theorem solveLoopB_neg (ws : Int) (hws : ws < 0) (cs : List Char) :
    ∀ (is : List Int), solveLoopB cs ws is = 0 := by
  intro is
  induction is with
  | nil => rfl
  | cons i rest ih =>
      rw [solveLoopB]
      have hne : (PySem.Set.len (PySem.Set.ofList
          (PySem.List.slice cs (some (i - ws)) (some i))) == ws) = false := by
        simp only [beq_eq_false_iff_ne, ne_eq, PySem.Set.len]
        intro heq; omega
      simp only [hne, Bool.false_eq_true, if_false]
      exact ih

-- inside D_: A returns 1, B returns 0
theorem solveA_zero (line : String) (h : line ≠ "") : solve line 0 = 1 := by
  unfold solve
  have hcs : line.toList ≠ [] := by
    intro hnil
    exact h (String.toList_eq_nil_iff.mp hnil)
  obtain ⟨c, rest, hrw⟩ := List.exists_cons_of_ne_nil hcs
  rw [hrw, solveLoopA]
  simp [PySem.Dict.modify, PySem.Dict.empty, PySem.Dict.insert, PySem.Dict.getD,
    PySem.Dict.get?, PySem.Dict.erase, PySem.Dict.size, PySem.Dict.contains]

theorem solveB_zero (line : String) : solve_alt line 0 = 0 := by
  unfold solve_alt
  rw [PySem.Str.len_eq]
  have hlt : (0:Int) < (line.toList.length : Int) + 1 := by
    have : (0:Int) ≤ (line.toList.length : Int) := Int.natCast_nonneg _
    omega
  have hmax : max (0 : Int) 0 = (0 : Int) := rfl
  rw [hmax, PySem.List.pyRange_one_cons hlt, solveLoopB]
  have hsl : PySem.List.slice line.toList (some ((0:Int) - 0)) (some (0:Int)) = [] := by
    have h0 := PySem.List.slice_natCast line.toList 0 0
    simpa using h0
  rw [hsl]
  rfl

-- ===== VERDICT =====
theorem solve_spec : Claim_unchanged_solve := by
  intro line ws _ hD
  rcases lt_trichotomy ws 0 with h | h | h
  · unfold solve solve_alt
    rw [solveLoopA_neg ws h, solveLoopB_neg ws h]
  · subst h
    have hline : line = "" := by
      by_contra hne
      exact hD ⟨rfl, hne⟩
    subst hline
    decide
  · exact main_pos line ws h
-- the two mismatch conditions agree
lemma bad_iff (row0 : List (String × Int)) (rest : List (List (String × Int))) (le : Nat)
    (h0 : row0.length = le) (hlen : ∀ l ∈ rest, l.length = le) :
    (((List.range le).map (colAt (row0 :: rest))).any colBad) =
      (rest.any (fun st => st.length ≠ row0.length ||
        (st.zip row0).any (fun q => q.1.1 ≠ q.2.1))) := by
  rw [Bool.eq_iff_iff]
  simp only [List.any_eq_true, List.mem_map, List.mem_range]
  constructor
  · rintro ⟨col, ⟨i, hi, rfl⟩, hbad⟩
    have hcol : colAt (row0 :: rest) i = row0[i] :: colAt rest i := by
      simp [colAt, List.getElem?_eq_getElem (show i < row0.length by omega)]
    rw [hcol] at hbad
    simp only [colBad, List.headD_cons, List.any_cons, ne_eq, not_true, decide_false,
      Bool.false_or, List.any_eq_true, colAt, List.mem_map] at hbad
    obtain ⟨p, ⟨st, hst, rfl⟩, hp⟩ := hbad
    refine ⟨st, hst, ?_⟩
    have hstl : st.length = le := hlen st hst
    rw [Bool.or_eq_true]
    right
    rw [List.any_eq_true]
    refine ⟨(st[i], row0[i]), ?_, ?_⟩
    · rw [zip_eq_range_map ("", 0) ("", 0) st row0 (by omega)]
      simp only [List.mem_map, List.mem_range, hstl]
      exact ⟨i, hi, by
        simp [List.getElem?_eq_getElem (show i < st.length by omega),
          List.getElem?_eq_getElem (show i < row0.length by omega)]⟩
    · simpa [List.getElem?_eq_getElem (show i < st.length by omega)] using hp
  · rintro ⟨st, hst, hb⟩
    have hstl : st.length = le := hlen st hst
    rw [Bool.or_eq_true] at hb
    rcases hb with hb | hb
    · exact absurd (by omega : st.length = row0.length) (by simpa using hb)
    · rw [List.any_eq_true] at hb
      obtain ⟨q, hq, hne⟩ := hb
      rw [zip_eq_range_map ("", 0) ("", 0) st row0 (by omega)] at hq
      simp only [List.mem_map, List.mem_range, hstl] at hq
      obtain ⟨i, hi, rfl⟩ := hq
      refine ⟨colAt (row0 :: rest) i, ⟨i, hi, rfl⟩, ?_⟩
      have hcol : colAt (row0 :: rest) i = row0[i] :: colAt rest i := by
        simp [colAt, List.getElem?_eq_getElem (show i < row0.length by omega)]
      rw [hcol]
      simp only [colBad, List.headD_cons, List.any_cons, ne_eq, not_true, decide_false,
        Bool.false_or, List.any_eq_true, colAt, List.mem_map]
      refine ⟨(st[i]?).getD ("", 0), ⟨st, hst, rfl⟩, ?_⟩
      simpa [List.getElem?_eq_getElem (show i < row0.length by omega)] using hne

···

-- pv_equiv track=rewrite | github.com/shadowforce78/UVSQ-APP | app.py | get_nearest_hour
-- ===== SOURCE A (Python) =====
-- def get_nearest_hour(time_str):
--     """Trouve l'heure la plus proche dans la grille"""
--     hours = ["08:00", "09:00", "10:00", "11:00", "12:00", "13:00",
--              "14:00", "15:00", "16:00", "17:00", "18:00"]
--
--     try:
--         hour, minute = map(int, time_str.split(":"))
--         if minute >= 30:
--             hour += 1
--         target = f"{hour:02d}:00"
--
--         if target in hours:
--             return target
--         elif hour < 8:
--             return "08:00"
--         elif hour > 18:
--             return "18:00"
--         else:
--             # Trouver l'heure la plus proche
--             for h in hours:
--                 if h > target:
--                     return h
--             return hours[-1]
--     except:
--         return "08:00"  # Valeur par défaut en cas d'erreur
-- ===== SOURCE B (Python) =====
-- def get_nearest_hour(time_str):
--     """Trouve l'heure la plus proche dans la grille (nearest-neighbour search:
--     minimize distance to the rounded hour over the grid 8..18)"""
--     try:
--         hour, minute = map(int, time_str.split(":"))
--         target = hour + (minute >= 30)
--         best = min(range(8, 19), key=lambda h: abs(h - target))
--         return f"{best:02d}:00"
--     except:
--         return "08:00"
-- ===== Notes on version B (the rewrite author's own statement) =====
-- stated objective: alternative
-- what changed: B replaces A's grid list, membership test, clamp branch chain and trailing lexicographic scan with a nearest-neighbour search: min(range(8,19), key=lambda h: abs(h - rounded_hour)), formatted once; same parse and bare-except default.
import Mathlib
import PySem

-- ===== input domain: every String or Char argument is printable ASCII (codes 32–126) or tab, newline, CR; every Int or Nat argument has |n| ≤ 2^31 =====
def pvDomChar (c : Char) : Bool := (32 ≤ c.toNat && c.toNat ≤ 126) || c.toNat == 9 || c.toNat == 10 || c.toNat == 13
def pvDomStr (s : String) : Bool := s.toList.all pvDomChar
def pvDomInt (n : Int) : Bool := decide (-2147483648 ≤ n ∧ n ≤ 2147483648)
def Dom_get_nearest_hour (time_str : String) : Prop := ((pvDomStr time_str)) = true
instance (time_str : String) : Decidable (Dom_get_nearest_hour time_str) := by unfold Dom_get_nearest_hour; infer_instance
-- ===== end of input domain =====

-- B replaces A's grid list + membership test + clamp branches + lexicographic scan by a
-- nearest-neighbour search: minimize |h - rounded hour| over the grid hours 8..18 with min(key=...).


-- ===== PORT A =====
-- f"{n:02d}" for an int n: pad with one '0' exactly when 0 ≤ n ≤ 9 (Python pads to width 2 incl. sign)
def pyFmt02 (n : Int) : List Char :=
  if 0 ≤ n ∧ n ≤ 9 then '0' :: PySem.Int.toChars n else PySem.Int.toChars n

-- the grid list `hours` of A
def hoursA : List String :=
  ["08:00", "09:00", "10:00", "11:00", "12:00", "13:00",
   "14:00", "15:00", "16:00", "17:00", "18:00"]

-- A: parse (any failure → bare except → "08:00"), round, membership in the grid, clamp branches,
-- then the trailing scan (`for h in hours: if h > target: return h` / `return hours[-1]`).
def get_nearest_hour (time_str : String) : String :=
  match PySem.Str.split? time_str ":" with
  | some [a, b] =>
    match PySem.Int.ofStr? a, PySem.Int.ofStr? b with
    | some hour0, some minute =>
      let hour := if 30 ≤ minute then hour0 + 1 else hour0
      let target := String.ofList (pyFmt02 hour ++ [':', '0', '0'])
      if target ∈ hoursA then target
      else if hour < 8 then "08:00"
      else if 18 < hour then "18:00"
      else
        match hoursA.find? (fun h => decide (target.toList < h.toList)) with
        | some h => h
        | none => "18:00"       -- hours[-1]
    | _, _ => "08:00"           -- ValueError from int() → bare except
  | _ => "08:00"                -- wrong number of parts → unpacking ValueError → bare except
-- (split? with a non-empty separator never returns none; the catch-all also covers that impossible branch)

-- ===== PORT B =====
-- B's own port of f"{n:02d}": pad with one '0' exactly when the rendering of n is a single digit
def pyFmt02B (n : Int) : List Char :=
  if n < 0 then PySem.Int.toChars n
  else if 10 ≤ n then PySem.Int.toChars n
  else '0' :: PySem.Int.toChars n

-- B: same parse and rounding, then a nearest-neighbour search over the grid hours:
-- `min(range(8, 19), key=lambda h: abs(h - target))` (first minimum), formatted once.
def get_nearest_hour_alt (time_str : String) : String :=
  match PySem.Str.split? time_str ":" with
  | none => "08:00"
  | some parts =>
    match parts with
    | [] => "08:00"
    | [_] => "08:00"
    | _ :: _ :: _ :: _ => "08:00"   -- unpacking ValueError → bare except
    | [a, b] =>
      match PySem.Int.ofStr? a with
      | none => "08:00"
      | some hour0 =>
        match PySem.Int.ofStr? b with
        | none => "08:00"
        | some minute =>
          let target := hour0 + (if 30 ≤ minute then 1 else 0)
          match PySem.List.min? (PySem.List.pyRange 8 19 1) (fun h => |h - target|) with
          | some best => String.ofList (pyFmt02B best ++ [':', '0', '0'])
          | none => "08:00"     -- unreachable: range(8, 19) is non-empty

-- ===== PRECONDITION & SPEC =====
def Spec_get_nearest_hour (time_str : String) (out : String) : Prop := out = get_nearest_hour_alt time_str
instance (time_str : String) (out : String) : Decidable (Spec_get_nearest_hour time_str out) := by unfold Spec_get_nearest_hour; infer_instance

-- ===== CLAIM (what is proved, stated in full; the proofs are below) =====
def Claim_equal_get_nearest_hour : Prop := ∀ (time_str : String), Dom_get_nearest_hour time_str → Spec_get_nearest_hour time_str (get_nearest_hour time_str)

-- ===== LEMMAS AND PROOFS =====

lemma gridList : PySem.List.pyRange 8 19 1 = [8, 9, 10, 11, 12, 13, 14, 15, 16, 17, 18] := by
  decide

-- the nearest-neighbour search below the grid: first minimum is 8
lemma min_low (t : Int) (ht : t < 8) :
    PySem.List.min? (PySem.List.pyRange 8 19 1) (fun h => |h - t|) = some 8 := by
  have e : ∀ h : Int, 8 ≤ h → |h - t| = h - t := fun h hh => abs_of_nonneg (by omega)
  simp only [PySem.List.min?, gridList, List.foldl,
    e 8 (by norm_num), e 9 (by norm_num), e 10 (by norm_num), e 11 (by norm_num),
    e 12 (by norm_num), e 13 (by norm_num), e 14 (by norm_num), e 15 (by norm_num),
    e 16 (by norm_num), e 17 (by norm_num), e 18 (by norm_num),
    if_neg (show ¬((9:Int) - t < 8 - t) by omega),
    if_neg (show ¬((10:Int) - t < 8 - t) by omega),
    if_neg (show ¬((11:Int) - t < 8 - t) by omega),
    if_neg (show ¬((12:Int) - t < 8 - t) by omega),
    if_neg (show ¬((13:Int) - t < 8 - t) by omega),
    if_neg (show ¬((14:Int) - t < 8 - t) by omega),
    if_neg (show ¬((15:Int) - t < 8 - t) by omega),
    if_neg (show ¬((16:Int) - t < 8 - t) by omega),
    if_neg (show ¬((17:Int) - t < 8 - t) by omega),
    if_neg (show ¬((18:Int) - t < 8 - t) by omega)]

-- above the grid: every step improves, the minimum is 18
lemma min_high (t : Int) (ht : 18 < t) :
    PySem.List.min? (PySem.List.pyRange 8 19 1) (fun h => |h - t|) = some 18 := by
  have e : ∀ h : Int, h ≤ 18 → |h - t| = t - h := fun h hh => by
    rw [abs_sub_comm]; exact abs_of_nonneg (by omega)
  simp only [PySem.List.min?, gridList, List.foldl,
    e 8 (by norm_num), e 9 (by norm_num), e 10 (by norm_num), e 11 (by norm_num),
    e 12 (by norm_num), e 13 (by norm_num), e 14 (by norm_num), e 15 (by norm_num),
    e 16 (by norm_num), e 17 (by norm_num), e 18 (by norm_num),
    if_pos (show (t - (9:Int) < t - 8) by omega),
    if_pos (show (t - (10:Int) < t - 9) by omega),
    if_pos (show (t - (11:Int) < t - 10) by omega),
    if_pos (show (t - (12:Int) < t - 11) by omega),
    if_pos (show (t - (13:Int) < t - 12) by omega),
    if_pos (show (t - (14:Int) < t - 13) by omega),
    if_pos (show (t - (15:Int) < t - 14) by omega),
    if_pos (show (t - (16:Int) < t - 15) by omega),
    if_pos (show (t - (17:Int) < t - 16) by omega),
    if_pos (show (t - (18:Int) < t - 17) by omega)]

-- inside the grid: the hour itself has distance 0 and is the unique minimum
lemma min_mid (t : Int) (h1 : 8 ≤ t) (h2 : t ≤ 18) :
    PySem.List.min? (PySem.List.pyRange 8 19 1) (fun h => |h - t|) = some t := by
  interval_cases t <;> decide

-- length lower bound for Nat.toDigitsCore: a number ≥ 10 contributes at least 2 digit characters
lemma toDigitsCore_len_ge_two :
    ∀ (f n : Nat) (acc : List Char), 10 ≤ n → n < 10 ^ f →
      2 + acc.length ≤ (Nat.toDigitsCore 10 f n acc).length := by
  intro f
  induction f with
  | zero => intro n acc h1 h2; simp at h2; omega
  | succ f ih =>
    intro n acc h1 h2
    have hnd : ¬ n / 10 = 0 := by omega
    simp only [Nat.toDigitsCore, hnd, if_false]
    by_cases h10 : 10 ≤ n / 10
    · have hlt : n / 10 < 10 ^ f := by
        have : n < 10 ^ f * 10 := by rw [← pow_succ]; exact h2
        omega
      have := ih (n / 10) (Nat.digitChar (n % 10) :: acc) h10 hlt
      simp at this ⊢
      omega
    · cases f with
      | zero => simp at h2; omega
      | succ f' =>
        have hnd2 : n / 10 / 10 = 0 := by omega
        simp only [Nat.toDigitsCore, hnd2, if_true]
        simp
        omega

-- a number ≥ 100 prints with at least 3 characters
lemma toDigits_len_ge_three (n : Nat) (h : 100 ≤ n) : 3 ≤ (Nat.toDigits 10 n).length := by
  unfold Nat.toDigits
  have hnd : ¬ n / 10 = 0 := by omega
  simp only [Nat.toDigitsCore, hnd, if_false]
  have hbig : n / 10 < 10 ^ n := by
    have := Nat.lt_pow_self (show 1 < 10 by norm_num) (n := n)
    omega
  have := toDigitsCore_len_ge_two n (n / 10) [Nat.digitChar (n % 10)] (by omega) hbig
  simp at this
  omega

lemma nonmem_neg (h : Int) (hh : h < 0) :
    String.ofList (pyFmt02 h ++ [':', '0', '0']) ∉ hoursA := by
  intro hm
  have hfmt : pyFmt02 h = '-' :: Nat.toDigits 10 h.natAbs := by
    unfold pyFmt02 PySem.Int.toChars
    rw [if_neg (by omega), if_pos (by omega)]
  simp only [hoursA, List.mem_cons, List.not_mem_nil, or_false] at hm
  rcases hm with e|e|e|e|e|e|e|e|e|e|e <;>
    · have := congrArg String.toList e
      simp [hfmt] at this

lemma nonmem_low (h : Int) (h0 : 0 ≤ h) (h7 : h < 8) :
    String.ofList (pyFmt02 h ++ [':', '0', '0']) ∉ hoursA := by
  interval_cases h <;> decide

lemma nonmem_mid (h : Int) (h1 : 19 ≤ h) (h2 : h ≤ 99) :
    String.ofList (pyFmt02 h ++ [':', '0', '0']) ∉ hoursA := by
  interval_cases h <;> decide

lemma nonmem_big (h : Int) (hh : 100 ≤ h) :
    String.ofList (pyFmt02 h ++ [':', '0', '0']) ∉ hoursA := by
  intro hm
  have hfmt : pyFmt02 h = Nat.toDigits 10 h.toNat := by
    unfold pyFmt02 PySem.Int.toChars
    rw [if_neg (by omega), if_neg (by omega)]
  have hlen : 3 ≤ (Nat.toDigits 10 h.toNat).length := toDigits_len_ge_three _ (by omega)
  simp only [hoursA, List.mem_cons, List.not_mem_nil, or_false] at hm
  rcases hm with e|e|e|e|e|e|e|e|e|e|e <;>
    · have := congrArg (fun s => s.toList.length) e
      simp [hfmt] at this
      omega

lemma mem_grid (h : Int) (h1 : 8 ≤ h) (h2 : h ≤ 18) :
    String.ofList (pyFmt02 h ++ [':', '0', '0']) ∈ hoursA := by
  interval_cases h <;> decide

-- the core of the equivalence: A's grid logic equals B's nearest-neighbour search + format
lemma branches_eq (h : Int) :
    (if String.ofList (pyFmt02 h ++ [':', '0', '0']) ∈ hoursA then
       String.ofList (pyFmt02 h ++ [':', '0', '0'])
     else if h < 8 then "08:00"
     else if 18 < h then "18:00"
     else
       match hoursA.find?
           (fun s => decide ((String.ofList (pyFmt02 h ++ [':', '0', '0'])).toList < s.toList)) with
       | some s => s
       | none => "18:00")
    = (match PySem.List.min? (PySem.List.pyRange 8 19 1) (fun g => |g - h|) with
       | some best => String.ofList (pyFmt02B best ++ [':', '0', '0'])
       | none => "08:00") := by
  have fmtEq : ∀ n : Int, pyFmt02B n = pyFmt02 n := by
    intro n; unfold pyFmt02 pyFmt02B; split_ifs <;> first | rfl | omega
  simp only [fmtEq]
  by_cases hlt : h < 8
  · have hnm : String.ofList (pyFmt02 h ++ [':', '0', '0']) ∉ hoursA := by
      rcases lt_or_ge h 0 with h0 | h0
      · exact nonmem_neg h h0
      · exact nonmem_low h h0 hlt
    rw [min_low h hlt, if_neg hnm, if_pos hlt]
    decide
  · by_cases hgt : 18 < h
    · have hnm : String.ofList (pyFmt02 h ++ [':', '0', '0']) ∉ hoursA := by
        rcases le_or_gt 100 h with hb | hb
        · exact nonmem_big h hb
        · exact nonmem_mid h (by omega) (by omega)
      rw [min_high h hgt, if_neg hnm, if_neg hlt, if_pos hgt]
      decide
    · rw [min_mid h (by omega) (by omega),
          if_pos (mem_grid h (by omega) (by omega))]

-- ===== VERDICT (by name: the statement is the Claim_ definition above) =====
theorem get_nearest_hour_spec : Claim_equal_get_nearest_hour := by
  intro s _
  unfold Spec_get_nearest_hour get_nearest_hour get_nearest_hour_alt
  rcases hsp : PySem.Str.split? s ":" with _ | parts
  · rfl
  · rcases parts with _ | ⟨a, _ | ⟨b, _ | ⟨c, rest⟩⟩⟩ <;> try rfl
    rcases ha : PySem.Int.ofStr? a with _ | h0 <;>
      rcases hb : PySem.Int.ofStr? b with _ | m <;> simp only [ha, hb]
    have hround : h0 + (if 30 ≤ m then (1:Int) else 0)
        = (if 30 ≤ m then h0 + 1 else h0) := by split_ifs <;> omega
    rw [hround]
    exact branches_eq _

···

Work request —
Lines of the listing that contain the word "unpacking" are to be counted; report only their number.

Exercise output —
2